→ How to complete this task
Report, as a bare number, how many lines in the data contain "Prop".

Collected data

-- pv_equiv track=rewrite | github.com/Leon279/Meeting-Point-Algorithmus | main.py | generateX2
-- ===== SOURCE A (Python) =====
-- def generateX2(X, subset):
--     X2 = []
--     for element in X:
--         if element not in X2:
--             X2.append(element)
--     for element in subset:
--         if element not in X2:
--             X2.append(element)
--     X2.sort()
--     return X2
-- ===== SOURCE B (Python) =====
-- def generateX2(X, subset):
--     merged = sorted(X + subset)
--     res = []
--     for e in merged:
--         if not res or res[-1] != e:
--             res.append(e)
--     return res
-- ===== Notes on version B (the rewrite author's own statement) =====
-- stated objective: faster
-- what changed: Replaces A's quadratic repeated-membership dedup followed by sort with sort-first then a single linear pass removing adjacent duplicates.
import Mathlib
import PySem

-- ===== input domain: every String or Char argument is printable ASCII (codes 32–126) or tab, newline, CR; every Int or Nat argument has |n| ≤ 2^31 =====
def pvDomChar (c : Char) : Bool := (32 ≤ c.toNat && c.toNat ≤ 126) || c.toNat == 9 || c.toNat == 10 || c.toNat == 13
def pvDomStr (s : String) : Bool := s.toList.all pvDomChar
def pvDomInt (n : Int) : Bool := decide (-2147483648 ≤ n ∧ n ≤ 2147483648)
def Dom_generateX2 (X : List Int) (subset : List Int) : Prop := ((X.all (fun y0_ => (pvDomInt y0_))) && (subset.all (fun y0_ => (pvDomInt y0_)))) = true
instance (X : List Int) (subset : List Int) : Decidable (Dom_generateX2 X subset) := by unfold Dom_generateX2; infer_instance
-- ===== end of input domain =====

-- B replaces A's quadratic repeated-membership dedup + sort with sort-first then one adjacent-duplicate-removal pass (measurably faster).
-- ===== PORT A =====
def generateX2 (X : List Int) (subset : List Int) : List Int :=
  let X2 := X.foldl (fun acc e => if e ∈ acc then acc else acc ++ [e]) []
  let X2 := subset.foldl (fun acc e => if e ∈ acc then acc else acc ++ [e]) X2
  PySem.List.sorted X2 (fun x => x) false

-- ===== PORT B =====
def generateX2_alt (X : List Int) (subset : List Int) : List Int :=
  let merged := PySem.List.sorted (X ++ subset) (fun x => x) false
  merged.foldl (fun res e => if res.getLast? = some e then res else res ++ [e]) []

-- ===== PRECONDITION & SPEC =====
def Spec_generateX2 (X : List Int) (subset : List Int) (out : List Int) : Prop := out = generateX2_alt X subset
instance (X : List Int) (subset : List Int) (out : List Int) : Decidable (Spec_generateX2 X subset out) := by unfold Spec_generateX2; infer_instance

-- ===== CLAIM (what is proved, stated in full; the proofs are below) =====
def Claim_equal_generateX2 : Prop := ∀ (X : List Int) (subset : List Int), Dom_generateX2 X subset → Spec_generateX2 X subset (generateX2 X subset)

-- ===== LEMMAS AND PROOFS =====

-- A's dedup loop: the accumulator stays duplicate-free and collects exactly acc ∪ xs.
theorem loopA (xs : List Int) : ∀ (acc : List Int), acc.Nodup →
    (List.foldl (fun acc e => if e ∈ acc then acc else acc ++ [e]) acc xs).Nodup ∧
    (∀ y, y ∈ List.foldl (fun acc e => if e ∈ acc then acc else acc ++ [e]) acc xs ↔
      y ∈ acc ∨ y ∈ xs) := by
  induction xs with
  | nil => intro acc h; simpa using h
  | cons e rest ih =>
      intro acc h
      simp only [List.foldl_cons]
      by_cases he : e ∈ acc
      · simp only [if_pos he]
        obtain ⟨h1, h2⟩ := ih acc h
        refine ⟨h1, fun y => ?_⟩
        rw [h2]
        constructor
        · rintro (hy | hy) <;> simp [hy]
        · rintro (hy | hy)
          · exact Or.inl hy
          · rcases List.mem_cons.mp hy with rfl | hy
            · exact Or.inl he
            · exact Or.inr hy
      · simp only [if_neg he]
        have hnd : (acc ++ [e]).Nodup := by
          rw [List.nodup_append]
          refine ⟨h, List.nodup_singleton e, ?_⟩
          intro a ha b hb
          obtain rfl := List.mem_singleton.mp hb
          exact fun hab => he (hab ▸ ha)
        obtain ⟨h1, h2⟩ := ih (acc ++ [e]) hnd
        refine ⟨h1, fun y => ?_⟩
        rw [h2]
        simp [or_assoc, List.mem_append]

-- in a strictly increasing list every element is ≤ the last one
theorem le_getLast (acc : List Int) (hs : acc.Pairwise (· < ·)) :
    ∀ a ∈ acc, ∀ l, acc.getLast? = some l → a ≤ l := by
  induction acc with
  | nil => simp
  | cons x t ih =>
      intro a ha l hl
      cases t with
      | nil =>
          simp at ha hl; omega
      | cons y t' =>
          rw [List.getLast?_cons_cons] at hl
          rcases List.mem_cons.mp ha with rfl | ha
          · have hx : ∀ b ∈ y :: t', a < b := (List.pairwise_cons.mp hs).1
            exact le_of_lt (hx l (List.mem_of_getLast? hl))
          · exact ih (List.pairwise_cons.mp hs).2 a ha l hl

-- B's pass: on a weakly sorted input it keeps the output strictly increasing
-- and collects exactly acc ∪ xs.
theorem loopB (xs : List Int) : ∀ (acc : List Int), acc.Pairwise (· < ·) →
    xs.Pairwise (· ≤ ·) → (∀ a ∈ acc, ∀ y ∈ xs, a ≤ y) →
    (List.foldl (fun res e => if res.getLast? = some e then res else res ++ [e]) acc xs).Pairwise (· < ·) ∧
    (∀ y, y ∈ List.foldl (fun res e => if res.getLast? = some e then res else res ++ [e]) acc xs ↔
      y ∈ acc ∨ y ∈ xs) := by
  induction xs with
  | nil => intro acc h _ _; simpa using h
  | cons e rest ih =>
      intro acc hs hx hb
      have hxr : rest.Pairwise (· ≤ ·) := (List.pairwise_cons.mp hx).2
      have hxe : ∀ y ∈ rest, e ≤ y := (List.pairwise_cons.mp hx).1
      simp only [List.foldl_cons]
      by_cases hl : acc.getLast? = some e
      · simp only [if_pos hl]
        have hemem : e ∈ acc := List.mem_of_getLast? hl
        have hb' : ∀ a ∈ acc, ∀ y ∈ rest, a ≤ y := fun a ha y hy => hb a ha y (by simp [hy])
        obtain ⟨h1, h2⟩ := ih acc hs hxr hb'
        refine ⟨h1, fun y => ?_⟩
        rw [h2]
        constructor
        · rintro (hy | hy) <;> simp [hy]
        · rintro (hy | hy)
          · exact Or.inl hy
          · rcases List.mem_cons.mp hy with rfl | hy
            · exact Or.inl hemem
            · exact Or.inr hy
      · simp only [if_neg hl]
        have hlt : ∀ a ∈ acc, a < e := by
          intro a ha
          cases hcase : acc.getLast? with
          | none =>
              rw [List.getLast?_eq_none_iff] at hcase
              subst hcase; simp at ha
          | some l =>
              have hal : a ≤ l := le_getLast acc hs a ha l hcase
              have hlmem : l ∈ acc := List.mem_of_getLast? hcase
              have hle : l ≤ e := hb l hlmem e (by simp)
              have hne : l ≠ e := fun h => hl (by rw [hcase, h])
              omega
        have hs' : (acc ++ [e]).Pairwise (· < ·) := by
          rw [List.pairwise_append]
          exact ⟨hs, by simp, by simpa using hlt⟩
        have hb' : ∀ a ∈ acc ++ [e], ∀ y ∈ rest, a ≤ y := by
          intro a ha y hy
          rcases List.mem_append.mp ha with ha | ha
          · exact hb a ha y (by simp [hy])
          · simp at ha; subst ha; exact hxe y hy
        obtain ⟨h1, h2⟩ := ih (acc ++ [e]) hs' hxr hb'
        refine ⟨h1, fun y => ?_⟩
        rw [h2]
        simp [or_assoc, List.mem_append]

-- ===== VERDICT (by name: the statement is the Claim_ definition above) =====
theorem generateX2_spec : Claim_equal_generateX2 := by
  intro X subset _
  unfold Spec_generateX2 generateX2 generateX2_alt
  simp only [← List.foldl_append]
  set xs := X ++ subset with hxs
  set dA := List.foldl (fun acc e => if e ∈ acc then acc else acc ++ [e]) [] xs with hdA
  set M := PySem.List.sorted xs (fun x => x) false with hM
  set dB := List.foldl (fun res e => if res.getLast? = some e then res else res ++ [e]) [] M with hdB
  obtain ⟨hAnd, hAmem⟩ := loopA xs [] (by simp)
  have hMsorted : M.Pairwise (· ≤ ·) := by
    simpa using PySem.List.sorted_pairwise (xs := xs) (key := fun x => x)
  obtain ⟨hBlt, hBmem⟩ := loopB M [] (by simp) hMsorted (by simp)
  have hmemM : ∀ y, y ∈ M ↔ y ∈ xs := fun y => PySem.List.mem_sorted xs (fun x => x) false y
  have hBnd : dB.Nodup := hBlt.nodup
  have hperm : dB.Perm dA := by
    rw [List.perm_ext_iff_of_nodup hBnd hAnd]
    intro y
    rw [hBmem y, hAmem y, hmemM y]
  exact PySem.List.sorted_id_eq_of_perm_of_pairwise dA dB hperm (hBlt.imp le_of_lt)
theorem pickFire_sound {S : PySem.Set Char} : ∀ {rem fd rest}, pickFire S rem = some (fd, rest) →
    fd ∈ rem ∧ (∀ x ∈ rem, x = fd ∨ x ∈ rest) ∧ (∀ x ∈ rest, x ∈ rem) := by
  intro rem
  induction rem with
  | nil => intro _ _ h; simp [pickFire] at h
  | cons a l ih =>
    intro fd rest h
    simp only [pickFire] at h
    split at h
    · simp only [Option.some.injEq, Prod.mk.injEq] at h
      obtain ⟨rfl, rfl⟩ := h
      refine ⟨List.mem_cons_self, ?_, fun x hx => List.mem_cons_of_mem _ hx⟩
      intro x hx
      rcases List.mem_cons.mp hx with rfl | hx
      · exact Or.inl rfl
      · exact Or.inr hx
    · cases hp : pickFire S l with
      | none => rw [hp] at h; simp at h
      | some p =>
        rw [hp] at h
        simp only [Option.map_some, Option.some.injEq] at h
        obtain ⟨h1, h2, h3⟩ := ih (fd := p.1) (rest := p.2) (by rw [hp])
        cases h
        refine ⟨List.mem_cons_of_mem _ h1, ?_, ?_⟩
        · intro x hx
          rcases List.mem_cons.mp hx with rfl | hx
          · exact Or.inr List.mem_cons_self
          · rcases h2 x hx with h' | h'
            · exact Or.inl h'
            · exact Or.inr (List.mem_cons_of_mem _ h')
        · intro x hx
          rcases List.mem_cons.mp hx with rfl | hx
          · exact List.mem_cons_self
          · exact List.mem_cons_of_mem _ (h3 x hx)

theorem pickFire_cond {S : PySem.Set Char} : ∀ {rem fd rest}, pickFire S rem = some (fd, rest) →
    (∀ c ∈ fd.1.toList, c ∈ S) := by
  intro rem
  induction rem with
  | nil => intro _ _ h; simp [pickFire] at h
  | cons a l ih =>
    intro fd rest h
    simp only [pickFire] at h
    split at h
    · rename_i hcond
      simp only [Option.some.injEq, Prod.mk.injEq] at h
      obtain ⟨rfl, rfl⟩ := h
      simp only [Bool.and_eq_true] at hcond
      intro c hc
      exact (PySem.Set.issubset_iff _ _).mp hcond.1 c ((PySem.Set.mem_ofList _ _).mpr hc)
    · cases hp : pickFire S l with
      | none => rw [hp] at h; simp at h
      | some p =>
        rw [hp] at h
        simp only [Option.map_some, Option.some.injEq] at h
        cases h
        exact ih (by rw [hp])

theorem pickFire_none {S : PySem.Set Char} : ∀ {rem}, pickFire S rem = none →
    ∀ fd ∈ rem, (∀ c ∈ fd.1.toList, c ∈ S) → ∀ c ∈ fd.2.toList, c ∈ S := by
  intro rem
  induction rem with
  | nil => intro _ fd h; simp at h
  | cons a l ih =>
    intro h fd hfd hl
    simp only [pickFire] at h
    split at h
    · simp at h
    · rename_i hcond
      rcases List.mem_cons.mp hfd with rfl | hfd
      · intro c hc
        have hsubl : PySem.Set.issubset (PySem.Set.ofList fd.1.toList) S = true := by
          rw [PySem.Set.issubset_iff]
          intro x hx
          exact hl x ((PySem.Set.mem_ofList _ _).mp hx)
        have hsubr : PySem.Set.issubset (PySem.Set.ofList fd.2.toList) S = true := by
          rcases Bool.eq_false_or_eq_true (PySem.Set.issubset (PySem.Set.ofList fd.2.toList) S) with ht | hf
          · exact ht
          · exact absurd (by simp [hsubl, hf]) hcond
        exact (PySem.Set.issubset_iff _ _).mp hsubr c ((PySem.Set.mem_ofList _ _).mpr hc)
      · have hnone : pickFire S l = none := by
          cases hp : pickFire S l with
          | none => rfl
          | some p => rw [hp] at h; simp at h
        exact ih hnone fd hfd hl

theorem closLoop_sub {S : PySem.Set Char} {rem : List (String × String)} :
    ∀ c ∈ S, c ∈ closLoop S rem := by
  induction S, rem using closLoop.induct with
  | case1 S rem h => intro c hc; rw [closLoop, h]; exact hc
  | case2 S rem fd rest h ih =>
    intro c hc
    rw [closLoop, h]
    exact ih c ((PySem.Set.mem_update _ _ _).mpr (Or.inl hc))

→ Solution below
3